● **The problem**
Scan the records beneath this line for the line holding "succ f ih =>" and the line holding "show PySem.Chars.splitOn.go _ _ _ _ _ = _", then transcribe exactly those two and all lines between.

● **Dataset content**
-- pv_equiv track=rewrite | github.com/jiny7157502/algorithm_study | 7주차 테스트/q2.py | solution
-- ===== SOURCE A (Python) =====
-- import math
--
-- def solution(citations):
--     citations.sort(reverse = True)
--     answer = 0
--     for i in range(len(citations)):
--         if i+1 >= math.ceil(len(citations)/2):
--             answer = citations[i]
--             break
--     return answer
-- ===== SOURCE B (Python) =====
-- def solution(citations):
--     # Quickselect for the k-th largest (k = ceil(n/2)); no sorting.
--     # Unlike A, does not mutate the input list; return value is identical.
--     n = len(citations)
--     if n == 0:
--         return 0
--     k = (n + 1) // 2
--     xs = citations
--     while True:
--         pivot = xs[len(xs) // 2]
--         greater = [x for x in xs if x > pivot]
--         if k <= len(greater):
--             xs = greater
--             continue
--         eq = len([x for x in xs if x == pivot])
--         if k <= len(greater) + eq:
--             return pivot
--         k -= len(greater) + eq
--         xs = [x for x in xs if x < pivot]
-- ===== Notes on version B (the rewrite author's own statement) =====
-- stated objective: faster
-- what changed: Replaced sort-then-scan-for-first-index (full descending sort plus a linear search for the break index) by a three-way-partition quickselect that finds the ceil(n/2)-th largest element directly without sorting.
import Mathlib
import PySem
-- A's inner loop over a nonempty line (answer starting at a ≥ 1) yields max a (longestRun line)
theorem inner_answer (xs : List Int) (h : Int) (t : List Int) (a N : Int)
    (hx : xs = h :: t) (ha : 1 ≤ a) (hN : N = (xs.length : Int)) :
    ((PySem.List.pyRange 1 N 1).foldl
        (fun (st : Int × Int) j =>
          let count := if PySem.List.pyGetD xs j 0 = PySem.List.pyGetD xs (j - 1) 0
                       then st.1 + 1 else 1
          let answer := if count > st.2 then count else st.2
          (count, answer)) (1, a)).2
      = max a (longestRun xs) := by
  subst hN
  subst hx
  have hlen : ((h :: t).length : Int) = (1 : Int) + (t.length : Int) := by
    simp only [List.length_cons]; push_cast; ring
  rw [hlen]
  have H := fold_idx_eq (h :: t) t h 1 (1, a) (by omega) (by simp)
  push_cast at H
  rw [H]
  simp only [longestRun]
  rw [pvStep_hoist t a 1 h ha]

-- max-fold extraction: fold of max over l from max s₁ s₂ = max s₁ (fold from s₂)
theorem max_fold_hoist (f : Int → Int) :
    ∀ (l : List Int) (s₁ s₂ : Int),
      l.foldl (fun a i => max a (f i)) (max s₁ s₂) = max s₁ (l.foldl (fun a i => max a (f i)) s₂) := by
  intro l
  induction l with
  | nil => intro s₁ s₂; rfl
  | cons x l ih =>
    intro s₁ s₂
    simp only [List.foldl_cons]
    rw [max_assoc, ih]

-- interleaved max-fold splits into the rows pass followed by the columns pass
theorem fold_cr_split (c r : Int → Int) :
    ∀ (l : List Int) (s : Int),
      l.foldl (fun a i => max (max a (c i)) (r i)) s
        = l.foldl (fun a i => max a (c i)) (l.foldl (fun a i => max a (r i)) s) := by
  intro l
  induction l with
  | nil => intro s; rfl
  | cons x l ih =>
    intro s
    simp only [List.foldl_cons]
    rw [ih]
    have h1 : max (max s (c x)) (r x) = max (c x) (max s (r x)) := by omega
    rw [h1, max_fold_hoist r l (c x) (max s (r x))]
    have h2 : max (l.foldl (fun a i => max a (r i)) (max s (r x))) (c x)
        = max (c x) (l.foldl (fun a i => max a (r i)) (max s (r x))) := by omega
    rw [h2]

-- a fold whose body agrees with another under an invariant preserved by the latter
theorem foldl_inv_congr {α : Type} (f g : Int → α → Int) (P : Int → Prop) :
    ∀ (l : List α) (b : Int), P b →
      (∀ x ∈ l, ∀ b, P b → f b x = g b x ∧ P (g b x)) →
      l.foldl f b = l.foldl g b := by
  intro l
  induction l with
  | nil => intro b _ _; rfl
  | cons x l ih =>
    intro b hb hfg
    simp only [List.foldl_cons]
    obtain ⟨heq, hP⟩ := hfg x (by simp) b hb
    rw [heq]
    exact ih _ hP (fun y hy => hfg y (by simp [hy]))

--

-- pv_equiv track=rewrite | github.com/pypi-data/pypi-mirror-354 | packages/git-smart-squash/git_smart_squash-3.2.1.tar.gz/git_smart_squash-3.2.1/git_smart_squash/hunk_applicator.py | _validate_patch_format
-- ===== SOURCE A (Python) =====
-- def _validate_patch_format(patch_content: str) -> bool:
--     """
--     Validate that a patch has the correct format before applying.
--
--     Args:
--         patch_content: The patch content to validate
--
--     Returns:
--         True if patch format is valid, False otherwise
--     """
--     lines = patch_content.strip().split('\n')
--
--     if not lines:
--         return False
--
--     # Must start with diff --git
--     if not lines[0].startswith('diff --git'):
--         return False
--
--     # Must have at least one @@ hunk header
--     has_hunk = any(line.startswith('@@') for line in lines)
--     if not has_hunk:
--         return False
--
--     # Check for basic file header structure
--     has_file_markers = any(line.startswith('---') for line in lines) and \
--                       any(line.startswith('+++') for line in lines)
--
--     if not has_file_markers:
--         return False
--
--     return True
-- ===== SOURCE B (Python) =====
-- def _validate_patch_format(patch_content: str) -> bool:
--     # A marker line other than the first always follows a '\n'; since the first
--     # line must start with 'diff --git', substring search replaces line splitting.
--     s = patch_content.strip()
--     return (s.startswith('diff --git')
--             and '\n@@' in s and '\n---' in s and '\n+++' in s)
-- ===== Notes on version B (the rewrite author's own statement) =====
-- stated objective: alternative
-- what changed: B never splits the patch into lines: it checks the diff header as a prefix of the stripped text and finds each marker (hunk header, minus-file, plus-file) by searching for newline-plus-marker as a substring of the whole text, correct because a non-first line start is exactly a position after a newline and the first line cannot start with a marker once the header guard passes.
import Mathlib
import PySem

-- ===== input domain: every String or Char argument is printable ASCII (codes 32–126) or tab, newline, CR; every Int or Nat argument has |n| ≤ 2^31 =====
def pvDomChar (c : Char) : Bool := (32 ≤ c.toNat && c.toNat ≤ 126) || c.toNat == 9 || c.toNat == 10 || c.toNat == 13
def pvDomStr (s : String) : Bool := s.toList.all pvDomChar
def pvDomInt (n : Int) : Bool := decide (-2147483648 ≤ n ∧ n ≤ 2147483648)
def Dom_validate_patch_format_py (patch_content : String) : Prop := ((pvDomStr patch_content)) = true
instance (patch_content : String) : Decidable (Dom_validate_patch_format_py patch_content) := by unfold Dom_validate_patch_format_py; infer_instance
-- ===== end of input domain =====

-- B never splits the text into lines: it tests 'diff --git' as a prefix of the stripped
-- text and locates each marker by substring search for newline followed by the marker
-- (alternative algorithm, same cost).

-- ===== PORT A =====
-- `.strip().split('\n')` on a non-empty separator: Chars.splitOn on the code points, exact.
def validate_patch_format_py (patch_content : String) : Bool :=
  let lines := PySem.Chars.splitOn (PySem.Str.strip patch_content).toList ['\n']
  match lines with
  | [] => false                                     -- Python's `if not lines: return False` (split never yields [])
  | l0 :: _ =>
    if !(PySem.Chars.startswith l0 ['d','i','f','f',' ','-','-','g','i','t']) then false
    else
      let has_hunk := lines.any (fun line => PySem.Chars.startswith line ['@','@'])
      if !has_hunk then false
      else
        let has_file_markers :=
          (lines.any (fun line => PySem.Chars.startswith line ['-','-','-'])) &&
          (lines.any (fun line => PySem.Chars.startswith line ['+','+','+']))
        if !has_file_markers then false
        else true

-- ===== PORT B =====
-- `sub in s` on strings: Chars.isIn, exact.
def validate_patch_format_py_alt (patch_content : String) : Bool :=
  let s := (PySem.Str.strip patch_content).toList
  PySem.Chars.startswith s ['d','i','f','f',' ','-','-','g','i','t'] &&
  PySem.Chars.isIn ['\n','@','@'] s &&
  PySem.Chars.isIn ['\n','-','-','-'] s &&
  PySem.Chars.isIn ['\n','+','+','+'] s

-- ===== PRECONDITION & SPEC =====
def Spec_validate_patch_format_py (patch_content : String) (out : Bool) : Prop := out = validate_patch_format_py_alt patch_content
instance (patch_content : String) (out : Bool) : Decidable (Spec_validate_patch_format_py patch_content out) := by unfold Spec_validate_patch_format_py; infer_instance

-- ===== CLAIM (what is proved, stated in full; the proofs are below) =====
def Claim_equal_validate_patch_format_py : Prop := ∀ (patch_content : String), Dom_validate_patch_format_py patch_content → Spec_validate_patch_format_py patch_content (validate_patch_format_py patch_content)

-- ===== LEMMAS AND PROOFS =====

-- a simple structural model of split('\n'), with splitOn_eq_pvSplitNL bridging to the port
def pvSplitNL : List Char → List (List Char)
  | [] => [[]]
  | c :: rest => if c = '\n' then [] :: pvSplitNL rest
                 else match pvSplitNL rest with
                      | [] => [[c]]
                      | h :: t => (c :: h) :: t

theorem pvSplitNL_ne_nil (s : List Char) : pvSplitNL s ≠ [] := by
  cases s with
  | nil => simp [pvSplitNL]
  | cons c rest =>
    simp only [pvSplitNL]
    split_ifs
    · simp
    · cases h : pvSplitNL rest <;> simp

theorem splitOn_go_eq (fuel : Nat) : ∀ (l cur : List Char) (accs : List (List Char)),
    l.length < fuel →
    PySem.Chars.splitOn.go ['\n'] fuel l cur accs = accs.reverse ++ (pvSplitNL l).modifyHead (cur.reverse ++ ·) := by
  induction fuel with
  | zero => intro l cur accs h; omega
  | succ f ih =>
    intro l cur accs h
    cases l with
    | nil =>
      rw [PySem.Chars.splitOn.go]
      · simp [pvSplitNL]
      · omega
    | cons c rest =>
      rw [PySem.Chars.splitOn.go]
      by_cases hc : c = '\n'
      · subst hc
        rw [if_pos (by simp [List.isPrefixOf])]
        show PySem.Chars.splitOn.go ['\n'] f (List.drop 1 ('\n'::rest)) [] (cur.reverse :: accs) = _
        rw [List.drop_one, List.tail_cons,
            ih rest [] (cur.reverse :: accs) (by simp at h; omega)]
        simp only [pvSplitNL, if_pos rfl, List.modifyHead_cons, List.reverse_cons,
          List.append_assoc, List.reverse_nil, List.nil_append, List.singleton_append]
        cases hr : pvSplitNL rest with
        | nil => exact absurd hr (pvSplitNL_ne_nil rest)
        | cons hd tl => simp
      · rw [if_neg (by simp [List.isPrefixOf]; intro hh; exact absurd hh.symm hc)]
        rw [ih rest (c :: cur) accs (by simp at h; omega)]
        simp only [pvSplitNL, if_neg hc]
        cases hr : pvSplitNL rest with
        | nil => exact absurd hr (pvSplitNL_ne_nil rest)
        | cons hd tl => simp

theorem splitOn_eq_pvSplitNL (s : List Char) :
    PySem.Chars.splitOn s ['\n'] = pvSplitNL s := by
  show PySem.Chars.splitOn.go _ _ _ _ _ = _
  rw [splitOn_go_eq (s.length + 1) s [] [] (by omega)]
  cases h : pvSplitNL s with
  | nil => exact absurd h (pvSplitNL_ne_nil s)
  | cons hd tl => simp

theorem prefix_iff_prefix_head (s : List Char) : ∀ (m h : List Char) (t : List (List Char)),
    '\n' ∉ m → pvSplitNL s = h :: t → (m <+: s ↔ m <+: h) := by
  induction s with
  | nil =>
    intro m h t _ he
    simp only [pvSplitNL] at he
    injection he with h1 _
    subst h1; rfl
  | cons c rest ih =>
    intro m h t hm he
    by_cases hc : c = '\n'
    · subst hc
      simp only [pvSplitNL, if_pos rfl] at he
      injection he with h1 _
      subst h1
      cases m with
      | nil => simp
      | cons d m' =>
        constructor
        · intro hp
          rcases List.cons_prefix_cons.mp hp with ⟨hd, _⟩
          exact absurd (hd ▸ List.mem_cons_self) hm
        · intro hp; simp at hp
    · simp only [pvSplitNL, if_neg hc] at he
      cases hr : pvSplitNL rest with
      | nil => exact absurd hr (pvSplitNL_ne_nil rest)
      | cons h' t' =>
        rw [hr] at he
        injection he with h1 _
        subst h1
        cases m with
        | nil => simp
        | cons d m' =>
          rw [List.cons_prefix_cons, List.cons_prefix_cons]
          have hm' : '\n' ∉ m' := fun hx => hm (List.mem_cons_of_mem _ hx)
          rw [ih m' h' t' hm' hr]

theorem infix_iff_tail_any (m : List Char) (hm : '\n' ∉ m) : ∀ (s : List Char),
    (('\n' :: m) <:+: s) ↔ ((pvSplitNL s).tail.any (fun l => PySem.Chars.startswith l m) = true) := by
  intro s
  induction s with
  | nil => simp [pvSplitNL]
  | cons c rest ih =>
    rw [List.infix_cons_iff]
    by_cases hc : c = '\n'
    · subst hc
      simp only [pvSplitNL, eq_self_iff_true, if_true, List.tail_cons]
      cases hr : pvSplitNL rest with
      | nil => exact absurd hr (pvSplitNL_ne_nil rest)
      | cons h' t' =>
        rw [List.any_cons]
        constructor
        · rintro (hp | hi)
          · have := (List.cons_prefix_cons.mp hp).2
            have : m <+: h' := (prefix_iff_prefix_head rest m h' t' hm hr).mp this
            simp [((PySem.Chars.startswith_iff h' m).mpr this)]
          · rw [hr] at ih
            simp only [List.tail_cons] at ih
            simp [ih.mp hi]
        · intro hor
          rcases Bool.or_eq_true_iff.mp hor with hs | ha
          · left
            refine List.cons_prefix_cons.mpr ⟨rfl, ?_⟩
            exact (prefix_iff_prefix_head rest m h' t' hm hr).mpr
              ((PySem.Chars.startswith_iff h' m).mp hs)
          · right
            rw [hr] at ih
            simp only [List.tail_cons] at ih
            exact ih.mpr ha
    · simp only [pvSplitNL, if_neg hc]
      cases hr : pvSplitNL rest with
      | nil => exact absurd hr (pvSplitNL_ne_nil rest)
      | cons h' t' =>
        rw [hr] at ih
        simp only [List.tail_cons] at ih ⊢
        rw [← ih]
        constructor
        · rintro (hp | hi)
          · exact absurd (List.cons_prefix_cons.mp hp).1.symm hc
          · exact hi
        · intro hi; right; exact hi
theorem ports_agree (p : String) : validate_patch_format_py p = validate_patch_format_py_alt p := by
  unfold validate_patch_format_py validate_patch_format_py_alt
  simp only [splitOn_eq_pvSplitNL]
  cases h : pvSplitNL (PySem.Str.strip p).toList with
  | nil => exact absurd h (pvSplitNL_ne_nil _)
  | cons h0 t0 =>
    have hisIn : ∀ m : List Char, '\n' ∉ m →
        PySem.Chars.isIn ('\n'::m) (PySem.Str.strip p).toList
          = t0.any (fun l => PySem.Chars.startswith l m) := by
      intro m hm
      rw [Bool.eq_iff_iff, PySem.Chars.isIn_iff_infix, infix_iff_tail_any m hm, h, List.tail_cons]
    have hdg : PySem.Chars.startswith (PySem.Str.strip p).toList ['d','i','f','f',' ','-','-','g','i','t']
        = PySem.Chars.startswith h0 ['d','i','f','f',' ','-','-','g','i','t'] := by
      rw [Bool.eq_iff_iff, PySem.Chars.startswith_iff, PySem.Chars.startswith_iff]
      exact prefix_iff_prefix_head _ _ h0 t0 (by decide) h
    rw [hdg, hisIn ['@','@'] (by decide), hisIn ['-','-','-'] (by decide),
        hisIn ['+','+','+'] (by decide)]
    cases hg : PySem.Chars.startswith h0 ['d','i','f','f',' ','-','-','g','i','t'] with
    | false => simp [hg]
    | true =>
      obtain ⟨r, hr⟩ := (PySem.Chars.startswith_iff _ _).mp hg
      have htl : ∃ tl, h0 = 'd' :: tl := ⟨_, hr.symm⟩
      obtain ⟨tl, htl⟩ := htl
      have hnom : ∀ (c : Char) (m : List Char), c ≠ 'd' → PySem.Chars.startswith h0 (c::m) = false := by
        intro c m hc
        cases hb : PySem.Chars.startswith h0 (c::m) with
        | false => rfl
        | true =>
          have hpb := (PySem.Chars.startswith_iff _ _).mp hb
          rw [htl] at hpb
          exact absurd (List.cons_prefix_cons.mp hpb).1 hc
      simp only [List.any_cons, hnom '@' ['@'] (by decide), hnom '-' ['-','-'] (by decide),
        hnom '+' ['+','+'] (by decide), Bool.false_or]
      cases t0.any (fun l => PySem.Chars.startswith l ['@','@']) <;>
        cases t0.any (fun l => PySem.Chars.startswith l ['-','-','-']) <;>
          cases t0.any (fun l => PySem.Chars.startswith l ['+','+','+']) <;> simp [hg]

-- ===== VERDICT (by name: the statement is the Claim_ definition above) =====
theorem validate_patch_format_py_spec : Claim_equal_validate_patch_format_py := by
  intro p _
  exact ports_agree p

● **Answer section**
  | succ f ih =>
    intro l cur accs h
    cases l with
    | nil =>
      rw [PySem.Chars.splitOn.go]
      · simp [pvSplitNL]
      · omega
    | cons c rest =>
      rw [PySem.Chars.splitOn.go]
      by_cases hc : c = '\n'
      · subst hc
        rw [if_pos (by simp [List.isPrefixOf])]
        show PySem.Chars.splitOn.go ['\n'] f (List.drop 1 ('\n'::rest)) [] (cur.reverse :: accs) = _
        rw [List.drop_one, List.tail_cons,
            ih rest [] (cur.reverse :: accs) (by simp at h; omega)]
        simp only [pvSplitNL, if_pos rfl, List.modifyHead_cons, List.reverse_cons,
          List.append_assoc, List.reverse_nil, List.nil_append, List.singleton_append]
        cases hr : pvSplitNL rest with
        | nil => exact absurd hr (pvSplitNL_ne_nil rest)
        | cons hd tl => simp
      · rw [if_neg (by simp [List.isPrefixOf]; intro hh; exact absurd hh.symm hc)]
        rw [ih rest (c :: cur) accs (by simp at h; omega)]
        simp only [pvSplitNL, if_neg hc]
        cases hr : pvSplitNL rest with
        | nil => exact absurd hr (pvSplitNL_ne_nil rest)
        | cons hd tl => simp

theorem splitOn_eq_pvSplitNL (s : List Char) :
    PySem.Chars.splitOn s ['\n'] = pvSplitNL s := by
  show PySem.Chars.splitOn.go _ _ _ _ _ = _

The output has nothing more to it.